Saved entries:
──────────────────────────────
-- pv_equiv track=rewrite | github.com/selfreferencing/erdos-86-lean | certificate_verification.py | find_witness_divisor_pair
-- ===== SOURCE A (Python) =====
-- from typing import List, Tuple, Set, Dict, Optional
--
-- def m_k(k: int) -> int:
--     """The modulus m_k = 4k + 3"""
--     return 4 * k + 3
--
-- def x_k(p: int, k: int) -> int:
--     """Compute x_k = (p + m_k) / 4"""
--     mk = m_k(k)
--     if (p + mk) % 4 != 0:
--         return -1
--     return (p + mk) // 4
--
-- def is_type_ii_witness(x: int, m: int, d: int) -> bool:
--     """Check if d is a Type II witness for (x, m)"""
--     if d <= 0 or x <= 0 or m <= 0:
--         return False
--     if d > x:
--         return False
--     if (x * x) % d != 0:
--         return False
--     if (x + d) % m != 0:
--         return False
--     return True
--
-- def find_witness_divisor_pair(p: int, k: int) -> Optional[Tuple[int, int, int]]:
--     """
--     Find witness using divisor-pair lemma (GPT1).
--
--     Returns (d, a, b) where d is the witness and a, b are the divisor pair.
--     """
--     mk = m_k(k)
--     xk = x_k(p, k)
--     if xk <= 0:
--         return None
--
--     # Find divisors of x_k
--     divisors = []
--     i = 1
--     while i * i <= xk:
--         if xk % i == 0:
--             divisors.append(i)
--             if i != xk // i:
--                 divisors.append(xk // i)
--         i += 1
--     divisors.sort()
--
--     # Look for divisor pair (a, b) with a + b ≡ 0 (mod m_k) and a ≤ b
--     for a in divisors:
--         for b in divisors:
--             if a <= b and (a + b) % mk == 0:
--                 # Witness is d = x_k * a / b
--                 if (xk * a) % b == 0:
--                     d = (xk * a) // b
--                     if is_type_ii_witness(xk, mk, d):
--                         return (d, a, b)
--
--     return None
-- ===== SOURCE B (Python) =====
-- def is_type_ii_witness(x: int, m: int, d: int) -> bool:
--     """Check if d is a Type II witness for (x, m)"""
--     if d <= 0 or x <= 0 or m <= 0:
--         return False
--     if d > x:
--         return False
--     if (x * x) % d != 0:
--         return False
--     if (x + d) % m != 0:
--         return False
--     return True
--
-- def find_witness_divisor_pair(p, k):
--     mk = 4 * k + 3
--     if (p + mk) % 4 != 0:
--         return None
--     xk = (p + mk) // 4
--     if xk <= 0:
--         return None
--     divisors = []
--     i = 1
--     while i * i <= xk:
--         if xk % i == 0:
--             divisors += [i] if i * i == xk else [i, xk // i]
--         i += 1
--     divisors.sort()
--     # index the divisors by residue mod mk; each bucket is ascending
--     buckets = {}
--     for b in divisors:
--         buckets.setdefault(b % mk, []).append(b)
--     # scan a ascending; only the bucket with residue (-a) % mk can pair with a
--     for a in divisors:
--         for b in buckets.get((-a) % mk, []):
--             if b >= a and (xk * a) % b == 0:
--                 d = (xk * a) // b
--                 if is_type_ii_witness(xk, mk, d):
--                     return (d, a, b)
--     return None
-- ===== Notes on version B (the rewrite author's own statement) =====
-- stated objective: alternative
-- what changed: B replaces A's quadratic scan over all divisor pairs with a dict index mapping each residue d % mk to its ascending divisors, so for each a only the single bucket with residue (-a) % mk is scanned (b >= a guard preserves the first-match order).
import Mathlib
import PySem

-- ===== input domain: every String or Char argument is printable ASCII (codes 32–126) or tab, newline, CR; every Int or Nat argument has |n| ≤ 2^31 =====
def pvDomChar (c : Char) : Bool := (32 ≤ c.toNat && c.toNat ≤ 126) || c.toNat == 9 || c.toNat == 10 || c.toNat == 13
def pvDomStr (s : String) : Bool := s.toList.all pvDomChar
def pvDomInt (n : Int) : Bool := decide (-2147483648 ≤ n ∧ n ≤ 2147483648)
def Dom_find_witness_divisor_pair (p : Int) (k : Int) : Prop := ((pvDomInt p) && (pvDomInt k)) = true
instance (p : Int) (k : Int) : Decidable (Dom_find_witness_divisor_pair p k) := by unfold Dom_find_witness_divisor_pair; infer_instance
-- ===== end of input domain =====

-- B replaces A's quadratic scan over all divisor pairs by a residue-keyed bucket index
-- (dict from d % mk to the ascending divisors with that residue), scanning only the one
-- bucket that can pair with each a; same first-match result.

-- ===== PORT A =====
-- helper m_k / x_k / is_type_ii_witness, as in the Python module (shared by both ports)
def m_k (k : Int) : Int := 4 * k + 3

def x_k (p : Int) (k : Int) : Int :=
  let mk := m_k k
  if PySem.Int.mod (p + mk) 4 != 0 then -1
  else PySem.Int.floordiv (p + mk) 4

def is_type_ii_witness (x : Int) (m : Int) (d : Int) : Bool :=
  if d ≤ 0 || x ≤ 0 || m ≤ 0 then false
  else if d > x then false
  else if PySem.Int.mod (x * x) d != 0 then false
  else if PySem.Int.mod (x + d) m != 0 then false
  else true

-- A's `while i * i <= xk` divisor-collecting loop
def divLoopA (xk : Int) (i : Int) (acc : List Int) : List Int :=
  if _h : i * i ≤ xk then
    divLoopA xk (i + 1)
      (if PySem.Int.mod xk i == 0 then
        (if i != PySem.Int.floordiv xk i then
          (acc ++ [i]) ++ [PySem.Int.floordiv xk i]
        else acc ++ [i])
      else acc)
  else acc
termination_by ((xk + 1) - i).toNat
decreasing_by
  have hi : i ≤ xk := by
    by_cases h0 : i ≤ 0
    · nlinarith [mul_self_nonneg i]
    · nlinarith
  omega

def find_witness_divisor_pair (p : Int) (k : Int) : Option (Int × Int × Int) :=
  let mk := m_k k
  let xk := x_k p k
  if xk ≤ 0 then none
  else
    let divisors := PySem.List.sorted (divLoopA xk 1 []) (fun x => x) false
    divisors.findSome? (fun a =>
      divisors.findSome? (fun b =>
        if decide (a ≤ b) && (PySem.Int.mod (a + b) mk == 0) then
          if PySem.Int.mod (xk * a) b == 0 then
            let d := PySem.Int.floordiv (xk * a) b
            if is_type_ii_witness xk mk d then some (d, a, b) else none
          else none
        else none))

-- ===== PORT B =====
-- B's divisor loop (extends by [i] or [i, xk // i] in one step)
def divLoopB (xk : Int) (i : Int) (acc : List Int) : List Int :=
  if _h : i * i ≤ xk then
    divLoopB xk (i + 1)
      (if PySem.Int.mod xk i == 0 then
        acc ++ (if i * i == xk then [i] else [i, PySem.Int.floordiv xk i])
      else acc)
  else acc
termination_by ((xk + 1) - i).toNat
decreasing_by
  have hi : i ≤ xk := by
    by_cases h0 : i ≤ 0
    · nlinarith [mul_self_nonneg i]
    · nlinarith
  omega

def find_witness_divisor_pair_alt (p : Int) (k : Int) : Option (Int × Int × Int) :=
  let mk := 4 * k + 3
  if PySem.Int.mod (p + mk) 4 != 0 then none
  else
    let xk := PySem.Int.floordiv (p + mk) 4
    if xk ≤ 0 then none
    else
      let divisors := PySem.List.sorted (divLoopB xk 1 []) (fun x => x) false
      -- buckets.setdefault(b % mk, []).append(b) : list for key b % mk gets b appended
      let buckets := divisors.foldl
        (fun d b => d.modify (PySem.Int.mod b mk) [] (fun l => l ++ [b]))
        (PySem.Dict.empty : PySem.Dict Int (List Int))
      divisors.findSome? (fun a =>
        (buckets.getD (PySem.Int.mod (-a) mk) []).findSome? (fun b =>
          if decide (b ≥ a) && (PySem.Int.mod (xk * a) b == 0) then
            let d := PySem.Int.floordiv (xk * a) b
            if is_type_ii_witness xk mk d then some (d, a, b) else none
          else none))

-- ===== PRECONDITION & SPEC =====
def Spec_find_witness_divisor_pair (p : Int) (k : Int) (out : Option (Int × Int × Int)) : Prop := out = find_witness_divisor_pair_alt p k
instance (p : Int) (k : Int) (out : Option (Int × Int × Int)) : Decidable (Spec_find_witness_divisor_pair p k out) := by unfold Spec_find_witness_divisor_pair; infer_instance

-- ===== CLAIM (what is proved, stated in full; the proofs are below) =====
def Claim_equal_find_witness_divisor_pair : Prop := ∀ (p : Int) (k : Int), Dom_find_witness_divisor_pair p k → Spec_find_witness_divisor_pair p k (find_witness_divisor_pair p k)

-- ===== LEMMAS AND PROOFS =====

-- the two divisor loops build the same list
theorem divLoop_eq (xk : Int) (i : Int) (acc : List Int) (hi : 1 ≤ i) :
    divLoopA xk i acc = divLoopB xk i acc := by
  induction i, acc using divLoopA.induct xk with
  | case1 i acc h ih =>
    rw [divLoopA, divLoopB]
    simp only [dif_pos h]
    have hstep :
        (if PySem.Int.mod xk i == 0 then
          (if i != PySem.Int.floordiv xk i then
            (acc ++ [i]) ++ [PySem.Int.floordiv xk i]
          else acc ++ [i])
        else acc)
        = (if PySem.Int.mod xk i == 0 then
            acc ++ (if i * i == xk then [i] else [i, PySem.Int.floordiv xk i])
          else acc) := by
      by_cases hmod : PySem.Int.mod xk i = 0
      · have hfm := PySem.Int.floordiv_mul_add_mod xk i
        rw [hmod, add_zero] at hfm
        by_cases hsq : i * i = xk
        · have hfd : PySem.Int.floordiv xk i = i := by
            have : PySem.Int.floordiv xk i * i = i * i := by rw [hfm, hsq]
            exact mul_right_cancel₀ (by omega) this
          simp [hmod, hsq, hfd]
        · have hfd : i ≠ PySem.Int.floordiv xk i := by
            intro hEq
            rw [← hEq] at hfm
            exact hsq hfm
          simp [hmod, hsq, hfd]
      · simp [hmod]
    simp only [dite_eq_ite] at ih
    rw [hstep] at ih ⊢
    exact ih (by omega)
  | case2 i acc h =>
    rw [divLoopA, divLoopB]
    simp [h]

-- the bucket for key r holds exactly the divisors with residue r, in order
theorem bucket_getD (mk : Int) (l : List Int) (d : PySem.Dict Int (List Int)) (r : Int) :
    (l.foldl (fun d b => d.modify (PySem.Int.mod b mk) [] (fun xs => xs ++ [b])) d).getD r []
      = d.getD r [] ++ l.filter (fun b => PySem.Int.mod b mk == r) := by
  induction l generalizing d with
  | nil => simp
  | cons x t ih =>
    simp only [List.foldl_cons, List.filter_cons]
    rw [ih, PySem.Dict.getD_modify]
    by_cases hx : PySem.Int.mod x mk = r
    · simp [hx]
    · simp [hx, Ne.symm hx]

theorem findSome?_filter {α β : Type} (p : α → Bool) (f : α → Option β) (l : List α) :
    (l.filter p).findSome? f = l.findSome? (fun x => if p x then f x else none) := by
  induction l with
  | nil => simp
  | cons x t ih =>
    by_cases hp : p x
    · simp [hp, List.findSome?_cons, ih]
    · simp [hp, ih]

theorem findSome?_ext {α β : Type} (f g : α → Option β) (l : List α)
    (h : ∀ x ∈ l, f x = g x) : l.findSome? f = l.findSome? g := by
  induction l with
  | nil => rfl
  | cons x t ih =>
    simp only [List.findSome?_cons, h x (by simp)]
    cases g x with
    | none => exact ih (fun y hy => h y (by simp [hy]))
    | some v => rfl

-- b ≡ -a (mod mk) iff a + b ≡ 0 (mod mk), Python semantics, any mk ≠ 0
theorem mod_neg_eq_iff (mk a b : Int) (h : mk ≠ 0) :
    PySem.Int.mod b mk = PySem.Int.mod (-a) mk ↔ PySem.Int.mod (a + b) mk = 0 := by
  rw [PySem.Int.mod_eq_zero_iff_dvd]
  have hb := PySem.Int.floordiv_mul_add_mod b mk
  have ha := PySem.Int.floordiv_mul_add_mod (-a) mk
  constructor
  · intro h'
    rw [h'] at hb
    exact ⟨PySem.Int.floordiv b mk - PySem.Int.floordiv (-a) mk, by linear_combination ha - hb⟩
  · rintro ⟨c, hc⟩
    have huv : PySem.Int.mod b mk - PySem.Int.mod (-a) mk
        = mk * (c - PySem.Int.floordiv b mk + PySem.Int.floordiv (-a) mk) := by
      linear_combination hb - ha + hc
    set e := c - PySem.Int.floordiv b mk + PySem.Int.floordiv (-a) mk with he
    have he0 : e = 0 := by
      by_contra hne
      rcases lt_or_gt_of_ne h with hneg | hpos
      · have h1 := PySem.Int.mod_neg_bounds b hneg
        have h2 := PySem.Int.mod_neg_bounds (-a) hneg
        rcases lt_or_gt_of_ne hne with h3 | h3
        · have : mk * e ≥ -mk := by nlinarith
          omega
        · have : mk * e ≤ mk := by nlinarith
          omega
      · have h1a := PySem.Int.mod_nonneg b hpos
        have h1b := PySem.Int.mod_lt b hpos
        have h2a := PySem.Int.mod_nonneg (-a) hpos
        have h2b := PySem.Int.mod_lt (-a) hpos
        rcases lt_or_gt_of_ne hne with h3 | h3
        · have : mk * e ≤ -mk := by nlinarith
          omega
        · have : mk * e ≥ mk := by nlinarith
          omega
    rw [he0, mul_zero] at huv
    omega

-- ===== VERDICT (by name: the statement is the Claim_ definition above) =====
theorem find_witness_divisor_pair_spec : Claim_equal_find_witness_divisor_pair := by
  intro p k _
  unfold Spec_find_witness_divisor_pair find_witness_divisor_pair find_witness_divisor_pair_alt x_k m_k
  dsimp only
  have hmk : (4 * k + 3 : Int) ≠ 0 := by omega
  by_cases h4 : PySem.Int.mod (p + (4 * k + 3)) 4 = 0
  · have hbne : (PySem.Int.mod (p + (4 * k + 3)) 4 != 0) = false := by
      rw [h4]; rfl
    rw [hbne]
    simp only [Bool.false_eq_true, if_false]
    by_cases hx : PySem.Int.floordiv (p + (4 * k + 3)) 4 ≤ 0
    · rw [if_pos hx, if_pos hx]
    · rw [if_neg hx, if_neg hx]
      set mk : Int := 4 * k + 3 with hmkdef
      set xk : Int := PySem.Int.floordiv (p + (4 * k + 3)) 4 with hxkdef
      rw [← divLoop_eq xk 1 [] (by omega)]
      apply findSome?_ext
      intro a _
      rw [bucket_getD, PySem.Dict.getD_empty, List.nil_append, findSome?_filter]
      apply Eq.symm
      apply findSome?_ext
      intro b _
      have hc := mod_neg_eq_iff mk a b hmk
      by_cases hcb : PySem.Int.mod b mk = PySem.Int.mod (-a) mk
      · have h2 : PySem.Int.mod (a + b) mk = 0 := hc.mp hcb
        by_cases h1 : a ≤ b <;> by_cases h3 : PySem.Int.mod (xk * a) b = 0 <;>
          simp [hcb, h2, h1, h3, ge_iff_le]
      · have h2 : ¬ PySem.Int.mod (a + b) mk = 0 := fun hh => hcb (hc.mpr hh)
        simp [hcb, h2]
  · have hbne : (PySem.Int.mod (p + (4 * k + 3)) 4 != 0) = true := by
      simpa using h4
    rw [hbne]
    simp only [if_true]
    rw [if_pos (by norm_num : (-1 : Int) ≤ 0)]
──────────────────────────────
**REQUIREMENT:** The lines from the beginning of the records through the line containing "-- def m_k(k: int)" should be reproduced exactly. Include nothing else.

**ANSWER TO THE PROBLEM:**
-- pv_equiv track=rewrite | github.com/selfreferencing/erdos-86-lean | certificate_verification.py | find_witness_divisor_pair
-- ===== SOURCE A (Python) =====
-- from typing import List, Tuple, Set, Dict, Optional
--
-- def m_k(k: int) -> int:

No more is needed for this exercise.